-- pv_equiv track=rewrite | github.com/machkouroke/Smart_Calculator | calculator.py | string_dissociator
-- ===== SOURCE A (Python) =====
-- operations = {
--     '+': lambda a, b: a + b,
--     '-': lambda a, b: a - b,
--     '*': lambda a, b: a * b,
--     '/': lambda a, b: a // b,
--     '^': lambda a, b: a ** b,
-- }
--
-- def str_to_number(string):
--     """
--     Converts a string of the form '(+/-)1' * n
--     into a list where the digits are dissociated
--     :param string: string of '(+/-)1' * n
--     :return: list where the digits are dissociated
--     """
--     x = 0
--     number = []
--     while x < len(string):
--         if string[x] == '-':
--             number.append(-1)
--             x += 2
--             continue
--         number.append(string[x])
--         x += 1
--     return number
--
-- def sign_eval(sgn_list):
--     """
--     Evaluate signs and return their equivalent sign
--     :param sgn_list: sign list
--     :return: list of equivalent signs
--     """
--     signe = {'+': 1, '-': -1}
--     new_sgn_list = []
--     for x in sgn_list:
--         if '*' in x or '/' in x or '^' in x:
--             new_sgn_list.append(x)
--         else:
--             x_num = x
--             for a, b in signe.items():
--                 x_num = x_num.replace(a, str(b))
--             x_num = str_to_number(x_num)
--             s = 1
--             for k in x_num:
--                 s *= int(k)
--             new_sgn_list.append('+') if s == 1 else new_sgn_list.append('-')
--     return new_sgn_list
--
-- def string_dissociator(s):
--     """
--     Separates the expression in tuple of sign and number
--     :param s: expression
--     :return: the tuple containing the list of signs and the list of numbers
--     """
--     signs, number, x = [], [], 0
--     while x < len(s):
--         if s[x] in operations:
--             sig = []
--             for _ in range(x, len(s)):
--                 if s[x] in operations:
--                     sig += s[x]
--                     x += 1
--                     continue
--                 break
--             signs.append(''.join(sig))
--         else:
--             if x == 0:
--                 signs.append('')
--             num = []
--             for _ in range(x, len(s)):
--                 if s[x] not in operations:
--                     num += s[x]
--                     x += 1
--                     continue
--                 break
--             number.append(''.join(num))
--     signs = sign_eval(signs)
--     return signs, number
-- ===== SOURCE B (Python) =====
-- # B: single left-to-right pass grouping characters into tagged runs (operator/number),
-- # then partitioning the runs; simpler decomposition than A's index-jumping nested loops.
-- operations = {
--     '+': lambda a, b: a + b,
--     '-': lambda a, b: a - b,
--     '*': lambda a, b: a * b,
--     '/': lambda a, b: a // b,
--     '^': lambda a, b: a ** b,
-- }
--
-- def str_to_number(string):
--     x = 0
--     number = []
--     while x < len(string):
--         if string[x] == '-':
--             number.append(-1)
--             x += 2
--             continue
--         number.append(string[x])
--         x += 1
--     return number
--
-- def sign_eval(sgn_list):
--     signe = {'+': 1, '-': -1}
--     new_sgn_list = []
--     for x in sgn_list:
--         if '*' in x or '/' in x or '^' in x:
--             new_sgn_list.append(x)
--         else:
--             x_num = x
--             for a, b in signe.items():
--                 x_num = x_num.replace(a, str(b))
--             x_num = str_to_number(x_num)
--             s = 1
--             for k in x_num:
--                 s *= int(k)
--             new_sgn_list.append('+') if s == 1 else new_sgn_list.append('-')
--     return new_sgn_list
--
-- def string_dissociator(s):
--     runs, cur_key, cur = [], None, ''
--     for c in s:
--         k = c in operations
--         if k == cur_key:
--             cur += c
--         else:
--             if cur_key is not None:
--                 runs.append((cur_key, cur))
--             cur_key, cur = k, c
--     if cur_key is not None:
--         runs.append((cur_key, cur))
--     signs = [run for k, run in runs if k]
--     number = [run for k, run in runs if not k]
--     if s and s[0] not in operations:
--         signs.insert(0, '')
--     return sign_eval(signs), number
-- ===== Notes on version B (the rewrite author's own statement) =====
-- stated objective: simpler
-- what changed: A's index-driven while loop with nested for-range scans and an inline x==0 special case is replaced by a single character-by-character pass that groups the string into tagged (is_operator, run) pairs, after which signs and numbers are obtained by partitioning the runs; sign_eval/str_to_number are unchanged.
import Mathlib
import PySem

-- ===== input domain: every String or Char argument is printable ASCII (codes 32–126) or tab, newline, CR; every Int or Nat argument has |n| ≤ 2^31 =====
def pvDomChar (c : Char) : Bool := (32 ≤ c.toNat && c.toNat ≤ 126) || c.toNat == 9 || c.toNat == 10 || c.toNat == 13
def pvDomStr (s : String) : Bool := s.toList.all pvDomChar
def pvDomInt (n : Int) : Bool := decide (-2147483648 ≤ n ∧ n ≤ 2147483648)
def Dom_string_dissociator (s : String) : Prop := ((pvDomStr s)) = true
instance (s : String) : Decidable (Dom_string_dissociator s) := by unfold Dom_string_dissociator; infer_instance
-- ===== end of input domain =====

-- B replaces A's index-driven loop with nested scans by one pass grouping the string into
-- tagged runs, then partitioning the runs (objective: simpler decomposition; same cost).

-- ===== SHARED HELPERS (operations keys; sign_eval and str_to_number, identical in A and B) =====
def opChars : List Char := ['+', '-', '*', '/', '^']

-- `c in operations` (membership in the dict's keys)
def isOp (c : Char) : Bool := opChars.contains c

-- str_to_number: while loop with index x, skipping 2 after a '-' ; elements are either the
-- literal int -1 or the one-character string string[x] (Sum mirrors the mixed Python list)
def strToNumberGo (cs : List Char) (fuel x : Nat) : List (Int ⊕ String) :=
  match fuel with
  | 0 => []
  | fuel + 1 =>
    if x < cs.length then
      if cs.getD x ' ' = '-' then Sum.inl (-1) :: strToNumberGo cs fuel (x + 2)
      else Sum.inr (String.ofList [cs.getD x ' ']) :: strToNumberGo cs fuel (x + 1)
    else []

def strToNumber (s : String) : List (Int ⊕ String) :=
  strToNumberGo s.toList s.toList.length 0

-- int(k): k is already an int, or a one-character string; in every call sign_eval makes, that
-- string is '1', so the ValueError (none) branch of ofStr? is unreachable (getD 0 never fires)
def intOf : Int ⊕ String → Int
  | Sum.inl n => n
  | Sum.inr t => (PySem.Int.ofStr? t).getD 0

-- body of sign_eval's for loop for one sign string
def signEvalOne (x : String) : String :=
  if PySem.Str.isIn "*" x || PySem.Str.isIn "/" x || PySem.Str.isIn "^" x then x
  else
    let xnum := PySem.Str.replace (PySem.Str.replace x "+" "1") "-" "-1"
    let l := strToNumber xnum
    let s := l.foldl (fun acc k => acc * intOf k) 1
    if s = 1 then "+" else "-"

-- sign_eval: append signEvalOne of each element in order
def signEval (l : List String) : List String := l.map signEvalOne

-- ===== PORT A =====
-- inner `for _ in range(x, len(s))` collecting operator chars into sig (fuel = len - x)
def aSig (cs : List Char) (fuel x : Nat) (sig : List Char) : List Char × Nat :=
  match fuel with
  | 0 => (sig, x)
  | fuel + 1 =>
    if isOp (cs.getD x ' ') then aSig cs fuel (x + 1) (sig ++ [cs.getD x ' '])
    else (sig, x)

-- inner `for _ in range(x, len(s))` collecting non-operator chars into num
def aNum (cs : List Char) (fuel x : Nat) (num : List Char) : List Char × Nat :=
  match fuel with
  | 0 => (num, x)
  | fuel + 1 =>
    if !isOp (cs.getD x ' ') then aNum cs fuel (x + 1) (num ++ [cs.getD x ' '])
    else (num, x)

-- outer `while x < len(s)` (x strictly increases each iteration, so fuel = len s suffices)
def aLoop (cs : List Char) (fuel x : Nat) (signs number : List String) :
    List String × List String :=
  match fuel with
  | 0 => (signs, number)
  | fuel + 1 =>
    if x < cs.length then
      if isOp (cs.getD x ' ') then
        let p := aSig cs (cs.length - x) x []
        aLoop cs fuel p.2 (signs ++ [String.ofList p.1]) number
      else
        let signs := if x = 0 then signs ++ [""] else signs
        let p := aNum cs (cs.length - x) x []
        aLoop cs fuel p.2 signs (number ++ [String.ofList p.1])
    else (signs, number)

def string_dissociator (s : String) : List String × List String :=
  let cs := s.toList
  let p := aLoop cs cs.length 0 [] []
  (signEval p.1, p.2)

-- ===== PORT B =====
-- one step of B's for loop: state = (runs, cur_key, cur)
def bStep (st : List (Bool × List Char) × Option Bool × List Char) (c : Char) :
    List (Bool × List Char) × Option Bool × List Char :=
  let (runs, curKey, cur) := st
  let k := isOp c
  if curKey = some k then (runs, curKey, cur ++ [c])
  else
    match curKey with
    | none => (runs, some k, [c])
    | some kk => (runs ++ [(kk, cur)], some k, [c])

-- trailing `if cur_key is not None: runs.append((cur_key, cur))`
def bFlush (st : List (Bool × List Char) × Option Bool × List Char) :
    List (Bool × List Char) :=
  match st with
  | (runs, none, _) => runs
  | (runs, some kk, cur) => runs ++ [(kk, cur)]

def bRuns (cs : List Char) : List (Bool × List Char) :=
  bFlush (cs.foldl bStep ([], none, []))

def string_dissociator_alt (s : String) : List String × List String :=
  let cs := s.toList
  let rs := bRuns cs
  let signs := rs.filterMap (fun kg => if kg.1 then some (String.ofList kg.2) else none)
  let number := rs.filterMap (fun kg => if kg.1 then none else some (String.ofList kg.2))
  let signs :=
    match cs with
    | [] => signs
    | c :: _ => if isOp c then signs else "" :: signs
  (signEval signs, number)

-- ===== PRECONDITION & SPEC =====
def Spec_string_dissociator (s : String) (out : List String × List String) : Prop := out = string_dissociator_alt s
instance (s : String) (out : List String × List String) : Decidable (Spec_string_dissociator s out) := by unfold Spec_string_dissociator; infer_instance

:: Task description ::
In how many lines of the material does the word "equivalent" appear? Respond with the number only.

:: Solution for this problem ::
2